Ah c’est sûr et tu le sens toi-même. C’est déjà arrivé à tout le monde je pense de se dire «je ne peux pas sortir de chez moi comme ça, je ne suis pas correcte ». Avant, je n’arrivais vraiment pas à aller à l’école sans me mettre de mascara. J’avais l’impression d’être cernée ou de paraître fatiguée. Mais je pense qu’au fond, tout le monde s’en fou un peu d’à quoi te ressembles. On a besoin de normaliser davantage la beauté au naturel.
Au final, les réseaux sociaux, est-ce négatif ou positif pour l’image corporelle et l’estime de soi des jeunes filles?
Je crois que c’est un peu négatif pour l’estime de soi ou pour l’image corporelle. Il faut faire des nuances c’est sûr. Mais je crois que plus on est exposé jeune à tous les réseaux sociaux, et moins c’est bon pour la confiance en soi. Il faut se rendre compte que les réseaux sociaux, ce n’est pas la réalité. On peut tellement cacher des choses, ajouter des filtres. Il faut y avoir une certaine gestion. Les parents doivent faire attention, je pense, à ce que les jeunes filles voient.
As-tu déjà envisagé avoir recours à la chirurgie esthétique?
Non, jamais.
Si une amie ou une personne de ton entourage souhaitait y avoir recours, comment verrais-tu ça?
Je ne le vois pas nécessairement négativement. À un moment donné, tout le monde fait ce qu’il veut avec son corps. La chirurgie esthétique, je le vois davantage pour résoudre des plus gros problèmes d’ordre médical. Mais si une personne a besoin de la chirurgie esthétique pour se sentir bien, je ne vois pas nécessairement ça de manière négative.
Les garçons que tu côtoies au secondaire, comment expriment-ils leur masculinité?
Je pense que ça dépend vraiment. Je n’aurais pas une seule description de la masculinité.
Ça serait quoi pour toi, une masculinité positive?
Je ne sais pas s’il y a une masculinité positive, mais je pense qu’il y en a une négative. Ça renvoie à tout ce qui du rejet de choses considérées comme stéréotypement féminin. Je pense qu’il faut juste être dans l’acceptation.
Aussi, pour moi, la masculinité négative, c’est vraiment vis-à-vis le regarde de la société. Par exemple, des gens vont dire qu’ils ne peuvent pas faire ça, parce qu’ils sont un gars. Je pense qu’il faut passer par-dessus ça. C’est un des gros problèmes que je vois, surtout au secondaire. Parfois, je vais même avoir moins de plaisir à côtoyer des garçons, à cause de ça.
As-tu des exemples concrets de ces comportements plus négatifs autour de toi?
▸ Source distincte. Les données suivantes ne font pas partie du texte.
-- pv_equiv track=rewrite | github.com/eladkap/leetcode | main.py | reverse_bin_num
-- ===== SOURCE A (Python) =====
-- def reverse_bin_num(num: int) -> str:
--     b = ''
--     while num > 0:
--         d = num % 2
--         b = b + str(d)
--         num //= 2
--
--     res = 0
--     j = 0
--     for i in range(len(b) - 1, -1, -1):
--         res = res + int(b[i]) * 2 ** j
--         j += 1
--
--     return res
-- ===== SOURCE B (Python) =====
-- def reverse_bin_num(num):
--     res = 0
--     while num > 0:
--         res = res * 2 + num % 2
--         num //= 2
--     return res
-- ===== Notes on version B (the rewrite author's own statement) =====
-- stated objective: simpler
-- what changed: B accumulates the reversed value Horner-style in a single loop, dropping A's intermediate bit-string and its second index-and-power pass.
import Mathlib
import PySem

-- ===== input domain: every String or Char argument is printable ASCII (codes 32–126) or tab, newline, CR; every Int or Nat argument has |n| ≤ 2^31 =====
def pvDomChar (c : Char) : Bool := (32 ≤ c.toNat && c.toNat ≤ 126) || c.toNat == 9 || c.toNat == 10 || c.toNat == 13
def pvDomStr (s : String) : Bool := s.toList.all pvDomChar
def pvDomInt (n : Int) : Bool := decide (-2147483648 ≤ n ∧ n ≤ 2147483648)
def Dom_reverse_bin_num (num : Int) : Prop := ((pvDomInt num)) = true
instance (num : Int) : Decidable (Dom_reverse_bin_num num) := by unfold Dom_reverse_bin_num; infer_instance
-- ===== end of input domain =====

-- B replaces A's two passes (build a bit string, then re-read it with powers of two)
-- by one Horner-style accumulation loop; same return value, no speed claim.

-- ===== PORT A =====
-- first while loop: b = b + str(num % 2); num //= 2   (b kept as List Char = the Python str)
def rbnLoop1 (num : Int) (b : List Char) : List Char :=
  if num > 0 then
    rbnLoop1 (PySem.Int.floordiv num 2) (b ++ PySem.Int.toChars (PySem.Int.mod num 2))
  else b
termination_by num.toNat
decreasing_by
  simp only [PySem.Int.floordiv_eq_ediv_of_pos (by omega : (0:Int) < 2)]
  omega

-- int(b[i]) : b[i] is always a digit char here, so getD 0 is exact
def rbnVal (c : Char) : Int := (PySem.Int.ofChars? [c]).getD 0

-- second loop: for i in range(len(b)-1, -1, -1): res += int(b[i]) * 2 ** j; j += 1
-- (j stays ≥ 0 throughout, so 2 ** j is 2 ^ j.toNat exactly; b[i] is always in range, so pyGetD is exact)
def rbnLoop2 (b : List Char) (res j : Int) : Int × Int :=
  (PySem.List.pyRange ((b.length : Int) - 1) (-1) (-1)).foldl
    (fun st i => (st.1 + rbnVal (PySem.List.pyGetD b i ' ') * 2 ^ st.2.toNat, st.2 + 1))
    (res, j)

def reverse_bin_num (num : Int) : Int :=
  let b := rbnLoop1 num []
  (rbnLoop2 b 0 0).1

-- ===== PORT B =====
-- single loop: res = res * 2 + num % 2; num //= 2
def rbnAltLoop (num res : Int) : Int :=
  if num > 0 then
    rbnAltLoop (PySem.Int.floordiv num 2) (res * 2 + PySem.Int.mod num 2)
  else res
termination_by num.toNat
decreasing_by
  simp only [PySem.Int.floordiv_eq_ediv_of_pos (by omega : (0:Int) < 2)]
  omega

def reverse_bin_num_alt (num : Int) : Int := rbnAltLoop num 0

-- ===== PRECONDITION & SPEC =====
def Spec_reverse_bin_num (num : Int) (out : Int) : Prop := out = reverse_bin_num_alt num
instance (num : Int) (out : Int) : Decidable (Spec_reverse_bin_num num out) := by unfold Spec_reverse_bin_num; infer_instance

-- ===== CLAIM (what is proved, stated in full; the proofs are below) =====
def Claim_equal_reverse_bin_num : Prop := ∀ (num : Int), Dom_reverse_bin_num num → Spec_reverse_bin_num num (reverse_bin_num num)

-- ===== LEMMAS AND PROOFS =====

-- the LSB-first list of binary digit characters of n
def rbnBits (n : Int) : List Char :=
  if h : 0 < n then (if n % 2 = 1 then '1' else '0') :: rbnBits (n / 2) else []
termination_by n.toNat
decreasing_by omega

-- Horner value of a digit-char list read front-to-back
def rbnHorner (res : Int) (l : List Char) : Int :=
  l.foldl (fun a c => a * 2 + rbnVal c) res

theorem rbnVal_bit (n : Int) :
    rbnVal (if n % 2 = 1 then '1' else '0') = n % 2 := by
  rcases Int.emod_two_eq n with h2 | h2 <;> simp [h2, rbnVal] <;> decide

theorem rbnBits_pos (n : Int) (h : 0 < n) :
    rbnBits n = (if n % 2 = 1 then '1' else '0') :: rbnBits (n / 2) := by
  rw [rbnBits]; simp [h]

theorem rbnLoop1_eq (n : Int) : ∀ b : List Char, rbnLoop1 n b = b ++ rbnBits n := by
  induction n using rbnBits.induct with
  | case1 n h ih =>
    intro b
    rw [rbnLoop1, if_pos (by omega), rbnBits_pos n h,
      PySem.Int.floordiv_eq_ediv_of_pos (by omega),
      PySem.Int.mod_eq_emod_of_pos (by omega), ih]
    rcases Int.emod_two_eq n with h2 | h2 <;> simp [h2] <;> rfl
  | case2 n h =>
    intro b
    rw [rbnLoop1, if_neg (by omega), rbnBits, dif_neg h, List.append_nil]

theorem rbnAltLoop_eq (n : Int) : ∀ res : Int, rbnAltLoop n res = rbnHorner res (rbnBits n) := by
  induction n using rbnBits.induct with
  | case1 n h ih =>
    intro res
    rw [rbnAltLoop, if_pos (by omega), rbnBits_pos n h,
      PySem.Int.floordiv_eq_ediv_of_pos (by omega),
      PySem.Int.mod_eq_emod_of_pos (by omega), ih]
    simp [rbnHorner, rbnVal_bit n]
  | case2 n h =>
    intro res
    rw [rbnAltLoop, if_neg (by omega), rbnBits, dif_neg h]
    rfl

theorem rbnHorner_append (res : Int) (t : List Char) (c : Char) :
    rbnHorner res (t ++ [c]) = rbnHorner res t * 2 + rbnVal c := by
  simp [rbnHorner]

theorem rbnLoop2_eq (b : List Char) : ∀ res j : Int, 0 ≤ j →
    (rbnLoop2 b res j).1 = res + 2 ^ j.toNat * rbnHorner 0 b := by
  induction b using List.reverseRecOn with
  | nil =>
    intro res j _
    simp [rbnLoop2, rbnHorner]
  | append_singleton t c ih =>
    intro res j hj
    unfold rbnLoop2
    have hlen : ((t ++ [c]).length : Int) - 1 = (t.length : Int) := by
      simp
    rw [hlen, PySem.List.pyRange_neg_one_cons (by omega : (-1:Int) < (t.length : Int)),
      List.foldl_cons]
    have hget : PySem.List.pyGetD (t ++ [c]) ((t.length : Int)) ' ' = c := by
      simp [PySem.List.pyGetD_natCast, List.getD]
    rw [hget]
    have hcongr :
        (PySem.List.pyRange ((t.length : Int) - 1) (-1) (-1)).foldl
          (fun st i => (st.1 + rbnVal (PySem.List.pyGetD (t ++ [c]) i ' ') * 2 ^ st.2.toNat, st.2 + 1))
          (res + rbnVal c * 2 ^ j.toNat, j + 1)
        = (PySem.List.pyRange ((t.length : Int) - 1) (-1) (-1)).foldl
          (fun st i => (st.1 + rbnVal (PySem.List.pyGetD t i ' ') * 2 ^ st.2.toNat, st.2 + 1))
          (res + rbnVal c * 2 ^ j.toNat, j + 1) := by
      apply PySem.List.foldl_congr_mem
      intro st i hi
      have hmem := (PySem.List.mem_pyRange_neg_one).1 hi
      have h0 : 0 ≤ i := by omega
      have h1 : i < (t.length : Int) := by omega
      rw [PySem.List.pyGetD_eq_getElem (t ++ [c]) _ h0 (by simp; omega),
        PySem.List.pyGetD_eq_getElem t _ h0 (by simpa using h1)]
      have hlt : i.toNat < t.length := by omega
      simp [List.getElem_append_left hlt]
    rw [hcongr]
    have := ih (res + rbnVal c * 2 ^ j.toNat) (j + 1) (by omega)
    unfold rbnLoop2 at this
    rw [this, rbnHorner_append]
    have hjn : (j + 1).toNat = j.toNat + 1 := by omega
    rw [hjn, pow_succ]
    ring

-- ===== VERDICT (by name: the statement is the Claim_ definition above) =====
theorem reverse_bin_num_spec : Claim_equal_reverse_bin_num := by
  intro num _
  unfold Spec_reverse_bin_num reverse_bin_num reverse_bin_num_alt
  rw [rbnLoop1_eq, rbnAltLoop_eq, List.nil_append, rbnLoop2_eq _ _ _ le_rfl]
  simp [rbnHorner]
-- pv_equiv track=rewrite | github.com/lab7arriam/Cry_phylogeny | scripts/parse_tree.py | prepare_tree
-- ===== SOURCE A (Python) =====
-- def remove_last(stack):
--     return(stack[0:len(stack)-1])
--
-- def get_last(stack):
--     return(stack[len(stack)-1])
--
-- def prepare_tree(tree_str,close_node_dict):
--     replaced_tree=str()
--     replaced_tree=tree_str
--     ind_stack=list()
--     pairs=list()
--     for i in range(len(tree_str)):
--         if tree_str[i]=='(':
--             ind_stack.append(i)
--         if tree_str[i]==')':
--             pairs.append([get_last(ind_stack),i])
--             ind_stack=remove_last(ind_stack)
--     pair_lens=sorted(list(set(sorted([int(pair[1])-int(pair[0]) for pair in pairs]))))
--     i=len(close_node_dict)+1
--     for leng in pair_lens:
--         name_set=set()
--         for pair in pairs:
--             if int(pair[1])-int(pair[0]) == leng:
--                 if tree_str[int(pair[0]):int(pair[1])+1].count('(')==1:
--                     if tree_str[int(pair[0]):int(pair[1])+1].replace(')','').replace('(','') not in name_set:
--                         close_node_dict[i].append(tree_str[int(pair[0]):int(pair[1])+1].replace(')','').replace('(',''))
--                         replaced_tree=replaced_tree.replace(tree_str[int(pair[0]):int(pair[1])+1],str(i))
--                         i+=1
--                     name_set.add(tree_str[int(pair[0]):int(pair[1])+1].replace(')','').replace('(',''))
--     return(replaced_tree)
-- ===== SOURCE B (Python) =====
-- def prepare_tree(tree_str, close_node_dict):
--     # One pass with a pop-based stack collects only the innermost groups
--     # (a pair is innermost exactly when the previous paren seen was its '(');
--     # then a single stable sort by length replaces A's per-length rescans.
--     groups = []  # (length, substring) in closing-position order
--     stack = []
--     prev_open = False
--     for pos, ch in enumerate(tree_str):
--         if ch == '(':
--             stack.append(pos)
--             prev_open = True
--         elif ch == ')':
--             start = stack.pop()
--             if prev_open:
--                 groups.append((pos - start, tree_str[start:pos + 1]))
--             prev_open = False
--     groups.sort(key=lambda g: g[0])  # stable: ties keep closing order
--     out = tree_str
--     seen = set()
--     label = len(close_node_dict) + 1
--     for _, sub in groups:
--         name = sub[1:-1]
--         if name not in seen:
--             seen.add(name)
--             close_node_dict[label].append(name)
--             out = out.replace(sub, str(label))
--             label += 1
--     return out
-- ===== Notes on version B (the rewrite author's own statement) =====
-- stated objective: alternative
-- what changed: A matches all parentheses, then for every distinct pair-length rescans the whole pair list, re-slicing and re-counting each pair; B collects only the innermost groups in one pop-based scan (a pair is innermost iff the previous paren seen was its '('), sorts them once stably by length and does a single replacement pass with one global seen-set.
import Mathlib
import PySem
-- pv_equiv track=rewrite | github.com/bc36/leetcode | lc_Python/lc2300_2399.py | secondsToRemoveOccurrences
-- ===== SOURCE A (Python) =====
-- def secondsToRemoveOccurrences(s: str) -> int:
--     ans = pre0 = 0
--     for c in s:
--         if c == "0":
--             pre0 += 1
--         if c == "1" and pre0:
--             ans = max(ans + 1, pre0)
--     return ans
-- ===== SOURCE B (Python) =====
-- def secondsToRemoveOccurrences(s: str) -> int:
--     # Collect the zero-count before each '1' that has a zero in front of it,
--     # then take the closed-form maximum instead of A's running max-recurrence.
--     zs = []
--     z = 0
--     for c in s:
--         if c == "0":
--             z += 1
--         elif c == "1" and z > 0:
--             zs.append(z)
--     k = len(zs)
--     cands = [v + (k - 1 - i) for i, v in enumerate(zs)]
--     return max(cands) if cands else 0
-- ===== Notes on version B (the rewrite author's own statement) =====
-- stated objective: alternative
-- what changed: Replaces A's running max-recurrence (ans = max(ans+1, pre0) updated at every qualifying one-character) by a closed-form maximum: collect the zero-count before each one-character that is preceded by a zero, then return the max of z_i + (k-1-i), i.e. each one's finishing time computed directly.
import Mathlib
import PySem

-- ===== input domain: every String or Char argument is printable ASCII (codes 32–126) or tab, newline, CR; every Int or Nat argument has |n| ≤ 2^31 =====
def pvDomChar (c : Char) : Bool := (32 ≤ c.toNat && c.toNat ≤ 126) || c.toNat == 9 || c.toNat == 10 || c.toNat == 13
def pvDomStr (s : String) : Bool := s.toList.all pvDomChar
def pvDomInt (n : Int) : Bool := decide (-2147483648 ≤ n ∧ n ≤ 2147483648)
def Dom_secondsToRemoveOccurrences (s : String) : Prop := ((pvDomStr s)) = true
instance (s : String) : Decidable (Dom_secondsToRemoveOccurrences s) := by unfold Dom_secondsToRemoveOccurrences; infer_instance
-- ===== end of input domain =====

-- B replaces A's running max-recurrence by a closed-form maximum over the
-- qualifying '1' positions; same O(n) cost, different algorithm (objective: alternative).

-- ===== PORT A =====
def secondsToRemoveOccurrences (s : String) : Int :=
  (s.toList.foldl (fun (st : Int × Int) c =>
      let pre0 := if c = '0' then st.2 + 1 else st.2
      let ans := if c = '1' ∧ pre0 ≠ 0 then max (st.1 + 1) pre0 else st.1
      (ans, pre0)) (0, 0)).1

-- ===== PORT B =====
def secondsToRemoveOccurrences_alt (s : String) : Int :=
  let st := s.toList.foldl (fun (st : Int × List Int) c =>
      if c = '0' then (st.1 + 1, st.2)
      else if c = '1' ∧ st.1 > 0 then (st.1, st.2 ++ [st.1])
      else st) (0, ([] : List Int))
  let zs := st.2
  let k : Int := zs.length
  let cands := zs.zipIdx.map (fun p => p.1 + (k - 1 - (p.2 : Int)))
  match cands with
  | [] => 0
  | x :: xs => xs.foldl max x

-- ===== PRECONDITION & SPEC =====
def Spec_secondsToRemoveOccurrences (s : String) (out : Int) : Prop := out = secondsToRemoveOccurrences_alt s
instance (s : String) (out : Int) : Decidable (Spec_secondsToRemoveOccurrences s out) := by unfold Spec_secondsToRemoveOccurrences; infer_instance

-- ===== CLAIM (what is proved, stated in full; the proofs are below) =====
def Claim_equal_secondsToRemoveOccurrences : Prop := ∀ (s : String), Dom_secondsToRemoveOccurrences s → Spec_secondsToRemoveOccurrences s (secondsToRemoveOccurrences s)

-- ===== LEMMAS AND PROOFS =====

-- A's step and B's zs-collecting step, as named functions
def pvStepA (st : Int × Int) (c : Char) : Int × Int :=
  let pre0 := if c = '0' then st.2 + 1 else st.2
  let ans := if c = '1' ∧ pre0 ≠ 0 then max (st.1 + 1) pre0 else st.1
  (ans, pre0)

def pvStepB (st : Int × List Int) (c : Char) : Int × List Int :=
  if c = '0' then (st.1 + 1, st.2)
  else if c = '1' ∧ st.1 > 0 then (st.1, st.2 ++ [st.1])
  else st

-- A's result as a fold of the max-recurrence over a list of zero-counts
def pvG (zs : List Int) : Int := zs.foldl (fun a v => max (a + 1) v) 0

-- B's closed-form value of a zero-count list
def pvM (zs : List Int) : Int :=
  match zs.zipIdx.map (fun p => p.1 + ((zs.length : Int) - 1 - (p.2 : Int))) with
  | [] => 0
  | x :: xs => xs.foldl max x

theorem pvG_append (zs : List Int) (v : Int) :
    pvG (zs ++ [v]) = max (pvG zs + 1) v := by
  simp [pvG, List.foldl_append]

theorem pvFoldMax_map_add (x : Int) (l : List Int) (c : Int) :
    (l.map (· + c)).foldl max (x + c) = l.foldl max x + c := by
  induction l generalizing x with
  | nil => simp
  | cons h t ih =>
      simp only [List.map_cons, List.foldl_cons]
      rw [show max (x + c) (h + c) = max x h + c by
        rcases le_total x h with hle | hle
        · rw [max_eq_right hle, max_eq_right (by omega : x + c ≤ h + c)]
        · rw [max_eq_left hle, max_eq_left (by omega : h + c ≤ x + c)]]
      exact ih _

def pvCands (zs : List Int) : List Int :=
  zs.zipIdx.map (fun p => p.1 + ((zs.length : Int) - 1 - (p.2 : Int)))

theorem pvM_cands (zs : List Int) :
    pvM zs = match pvCands zs with | [] => 0 | x :: xs => xs.foldl max x := rfl

theorem pvCands_append (zs : List Int) (v : Int) :
    pvCands (zs ++ [v]) = (pvCands zs).map (· + 1) ++ [v] := by
  simp only [pvCands, List.zipIdx_append, List.map_append, List.map_map]
  congr 1
  · refine List.map_congr_left ?_
    intro p _
    simp only [Function.comp_apply, List.length_append, List.length_cons, List.length_nil]
    push_cast
    ring
  · simp only [List.zipIdx, List.map_cons, List.map_nil, List.length_append,
      List.length_cons, List.length_nil]
    congr 1
    push_cast
    ring

theorem pvM_append (zs : List Int) (v : Int) :
    pvM (zs ++ [v]) = if zs = [] then v else max (pvM zs + 1) v := by
  rw [pvM_cands, pvCands_append]
  by_cases hzs : zs = []
  · subst hzs
    simp [pvCands]
  · have hne : pvCands zs ≠ [] := by
      simp [pvCands, hzs]
    cases hc : pvCands zs with
    | nil => exact absurd hc hne
    | cons x xs =>
      have hM : pvM zs = xs.foldl max x := by rw [pvM_cands, hc]
      rw [if_neg hzs, hM]
      show ((xs.map (· + 1)) ++ [v]).foldl max (x + 1) = max (xs.foldl max x + 1) v
      rw [List.foldl_append, pvFoldMax_map_add x xs 1]
      simp

-- the closed form equals the recurrence fold, provided every entry is positive
theorem pvG_eq_pvM (zs : List Int) (h : ∀ v ∈ zs, 1 ≤ v) : pvG zs = pvM zs := by
  induction zs using List.reverseRecOn with
  | nil => simp [pvG, pvM]
  | append_singleton l v ih =>
      have hv : 1 ≤ v := h v (by simp)
      rw [pvG_append, pvM_append]
      rcases eq_or_ne l [] with rfl | hne
      · simp [pvG]; omega
      · rw [if_neg hne, ih (fun w hw => h w (by simp [hw]))]

-- joint invariant of the two folds
theorem pvFold_inv (l : List Char) :
    ∀ (ans z : Int) (zs : List Int), 0 ≤ z → ans = pvG zs →
      (l.foldl pvStepA (ans, z)).1 = pvG ((l.foldl pvStepB (z, zs)).2)
      ∧ 0 ≤ (l.foldl pvStepB (z, zs)).1 := by
  induction l with
  | nil =>
      intro ans z zs hz hans
      exact ⟨by simpa using hans, by simpa using hz⟩
  | cons c t ih =>
      intro ans z zs hz hans
      simp only [List.foldl_cons]
      by_cases h0 : c = '0'
      · have : pvStepA (ans, z) c = (ans, z + 1) := by
          simp [pvStepA, h0]
        rw [this, show pvStepB (z, zs) c = (z + 1, zs) by simp [pvStepB, h0]]
        exact ih ans (z + 1) zs (by omega) hans
      · by_cases h1 : c = '1' ∧ z > 0
        · have hA : pvStepA (ans, z) c = (max (ans + 1) z, z) := by
            simp [pvStepA, h1.1]
            intro h; omega
          have hB : pvStepB (z, zs) c = (z, zs ++ [z]) := by
            simp [pvStepB, h1]
          rw [hA, hB]
          exact ih _ z (zs ++ [z]) hz (by rw [pvG_append, hans])
        · have hA : pvStepA (ans, z) c = (ans, z) := by
            by_cases hc1 : c = '1'
            · have hz0 : z = 0 := by
                rcases lt_or_eq_of_le hz with h | h
                · exact absurd ⟨hc1, h⟩ h1
                · omega
              simp [pvStepA, hc1, hz0]
            · simp [pvStepA, h0, hc1]
          have hB : pvStepB (z, zs) c = (z, zs) := by
            simp [pvStepB, h0, h1]
          rw [hA, hB]
          exact ih ans z zs hz hans

-- all collected zero-counts are ≥ 1
theorem pvFold_pos (l : List Char) :
    ∀ (z : Int) (zs : List Int), 0 ≤ z → (∀ v ∈ zs, 1 ≤ v) →
      ∀ v ∈ (l.foldl pvStepB (z, zs)).2, 1 ≤ v := by
  induction l with
  | nil => intro z zs hz hzs; simpa using hzs
  | cons c t ih =>
      intro z zs hz hzs
      simp only [List.foldl_cons]
      by_cases h0 : c = '0'
      · rw [show pvStepB (z, zs) c = (z + 1, zs) by simp [pvStepB, h0]]
        exact ih (z + 1) zs (by omega) hzs
      · by_cases h1 : c = '1' ∧ z > 0
        · rw [show pvStepB (z, zs) c = (z, zs ++ [z]) by simp [pvStepB, h1]]
          refine ih z (zs ++ [z]) hz ?_
          intro v hv
          rcases List.mem_append.1 hv with h | h
          · exact hzs v h
          · simp at h; omega
        · rw [show pvStepB (z, zs) c = (z, zs) by simp [pvStepB, h0, h1]]
          exact ih z zs hz hzs

-- ===== VERDICT (by name: the statement is the Claim_ definition above) =====
theorem secondsToRemoveOccurrences_spec : Claim_equal_secondsToRemoveOccurrences := by
  intro s _
  show secondsToRemoveOccurrences s = secondsToRemoveOccurrences_alt s
  have hA : secondsToRemoveOccurrences s
      = (s.toList.foldl pvStepA ((0 : Int), (0 : Int))).1 := rfl
  have hB : secondsToRemoveOccurrences_alt s
      = pvM ((s.toList.foldl pvStepB ((0 : Int), ([] : List Int))).2) := rfl
  rw [hA, hB]
  have hinv := (pvFold_inv s.toList 0 0 [] le_rfl (by simp [pvG])).1
  rw [hinv]
  exact pvG_eq_pvM _ (pvFold_pos s.toList 0 [] le_rfl (by simp))
-- pv_equiv track=rewrite | github.com/Xzonn/nitrogfx-py | nitrogfx/ncgr.py | flip_tile
-- ===== SOURCE A (Python) =====
-- def flip_tile(tile, xflip, yflip):
--         if not xflip and not yflip:
--                 return tile
--         t = []
--         for y in range(8):
--                 for x in range(8):
--                         y2 = 7-y if yflip else y
--                         x2 = 7-x if xflip else x
--                         t.append(tile[8*y2+x2])
--         return t
-- ===== SOURCE B (Python) =====
-- def flip_tile(tile, xflip, yflip):
--     if not xflip and not yflip:
--         return tile
--     rows = [[tile[8 * r + c] for c in range(8)] for r in range(8)]
--     if yflip:
--         rows.reverse()
--     out = []
--     for row in rows:
--         out.extend(reversed(row) if xflip else row)
--     return out
-- ===== Notes on version B (the rewrite author's own statement) =====
-- stated objective: simpler
-- what changed: B reads the tile as 8 whole rows in natural order and performs the flips structurally by reversing the list of rows (yflip) and reversing each row (xflip) before concatenating, instead of A's per-pixel conditional source-index arithmetic inside nested loops.
import Mathlib
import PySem

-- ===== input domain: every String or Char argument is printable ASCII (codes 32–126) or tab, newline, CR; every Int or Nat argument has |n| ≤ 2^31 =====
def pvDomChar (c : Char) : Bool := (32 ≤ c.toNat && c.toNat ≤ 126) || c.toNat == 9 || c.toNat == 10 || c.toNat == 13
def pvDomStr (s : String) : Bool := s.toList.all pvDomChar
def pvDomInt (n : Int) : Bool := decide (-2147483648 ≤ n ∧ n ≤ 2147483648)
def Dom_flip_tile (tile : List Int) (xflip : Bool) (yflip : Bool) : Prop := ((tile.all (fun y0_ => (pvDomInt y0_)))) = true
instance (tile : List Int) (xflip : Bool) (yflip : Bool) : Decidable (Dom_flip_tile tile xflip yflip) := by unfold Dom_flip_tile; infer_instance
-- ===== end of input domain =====

-- B reads the tile as 8 whole rows and flips by reversing the row list (yflip) and each
-- row (xflip) instead of A's nested loops with per-pixel conditional index arithmetic; objective:
-- simpler (same cost).

-- ===== PORT A =====
def flip_tile (tile : List Int) (xflip : Bool) (yflip : Bool) : List Int :=
  if !xflip && !yflip then tile
  else
    (PySem.List.pyRange 0 8 1).foldl (fun t y =>
      (PySem.List.pyRange 0 8 1).foldl (fun t x =>
        let y2 : Int := if yflip then 7 - y else y
        let x2 : Int := if xflip then 7 - x else x
        t ++ [PySem.List.pyGetD tile (8 * y2 + x2) 0]) t) []

-- ===== PORT B =====
def flip_tile_alt (tile : List Int) (xflip : Bool) (yflip : Bool) : List Int :=
  if !xflip && !yflip then tile
  else
    let rows := (PySem.List.pyRange 0 8 1).map (fun r =>
      (PySem.List.pyRange 0 8 1).map (fun c => PySem.List.pyGetD tile (8 * r + c) 0))
    let rows := if yflip then rows.reverse else rows
    rows.foldl (fun out row => out ++ (if xflip then row.reverse else row)) []

-- ===== PRECONDITION & SPEC =====
-- When a flip is requested A indexes tile[0..63] and raises IndexError on tiles shorter than
-- 64; Pre_ excludes exactly those raising inputs (with no flip A returns the tile unchanged
-- for any length, which Pre_ admits).
def Pre_flip_tile (tile : List Int) (xflip : Bool) (yflip : Bool) : Prop :=
  (xflip = false ∧ yflip = false) ∨ 64 ≤ tile.length
instance (tile : List Int) (xflip : Bool) (yflip : Bool) : Decidable (Pre_flip_tile tile xflip yflip) := by unfold Pre_flip_tile; infer_instance

def pvWitness_flip_tile : List Int × Bool × Bool := (List.replicate 64 (0:Int), true, true)

def Spec_flip_tile (tile : List Int) (xflip : Bool) (yflip : Bool) (out : List Int) : Prop := out = flip_tile_alt tile xflip yflip
instance (tile : List Int) (xflip : Bool) (yflip : Bool) (out : List Int) : Decidable (Spec_flip_tile tile xflip yflip out) := by unfold Spec_flip_tile; infer_instance

-- ===== CLAIM (what is proved, stated in full; the proofs are below) =====
def Claim_equal_flip_tile : Prop := ∀ (tile : List Int) (xflip : Bool) (yflip : Bool), Dom_flip_tile tile xflip yflip → Pre_flip_tile tile xflip yflip → Spec_flip_tile tile xflip yflip (flip_tile tile xflip yflip)


-- ===== LEMMAS AND PROOFS =====

set_option maxHeartbeats 2000000 in
lemma flip_agree (tile : List Int) (xflip yflip : Bool) :
    flip_tile tile xflip yflip = flip_tile_alt tile xflip yflip := by
  have hr8 : PySem.List.pyRange 0 8 1 = [0,1,2,3,4,5,6,7] := by decide
  cases xflip <;> cases yflip
  case false.false => simp [flip_tile, flip_tile_alt]
  all_goals {
    simp only [flip_tile, flip_tile_alt, hr8, List.map, List.foldl, List.reverse,
      Bool.and_self, Bool.not_true, Bool.not_false, Bool.false_and, Bool.and_false,
      Bool.and_true, if_false, if_true, Bool.false_eq_true]
    norm_num
  }

-- ===== VERDICT (by name: the statement is the Claim_ definition above) =====
theorem flip_tile_spec : Claim_equal_flip_tile := by
  intro tile xflip yflip _ _
  unfold Spec_flip_tile
  exact flip_agree tile xflip yflip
J’ai fait beaucoup de sport, jeune, dans des équipes mixtes. J’ai toujours eu des remarques, ou on ne me faisait pas de passes parce que je suis une fille. Et avec le temps, je pense que c’est quelque chose qui est venue plus m’irriter. Cette masculinité-là j’ai tendance à plus la repousser, c’est moins quelque chose qui me rend à l’aise.
Quelle sera la prochaine lutte ou la lutte à poursuivre pour les femmes?
Je pense qu’il faut continuer d’encourager les filles dans le sport et dans certaines professions, et dans leurs projets. Il faut les encourager à voyager, à faire des choses, et à les faire pour elles-mêmes et à être fières d’elles.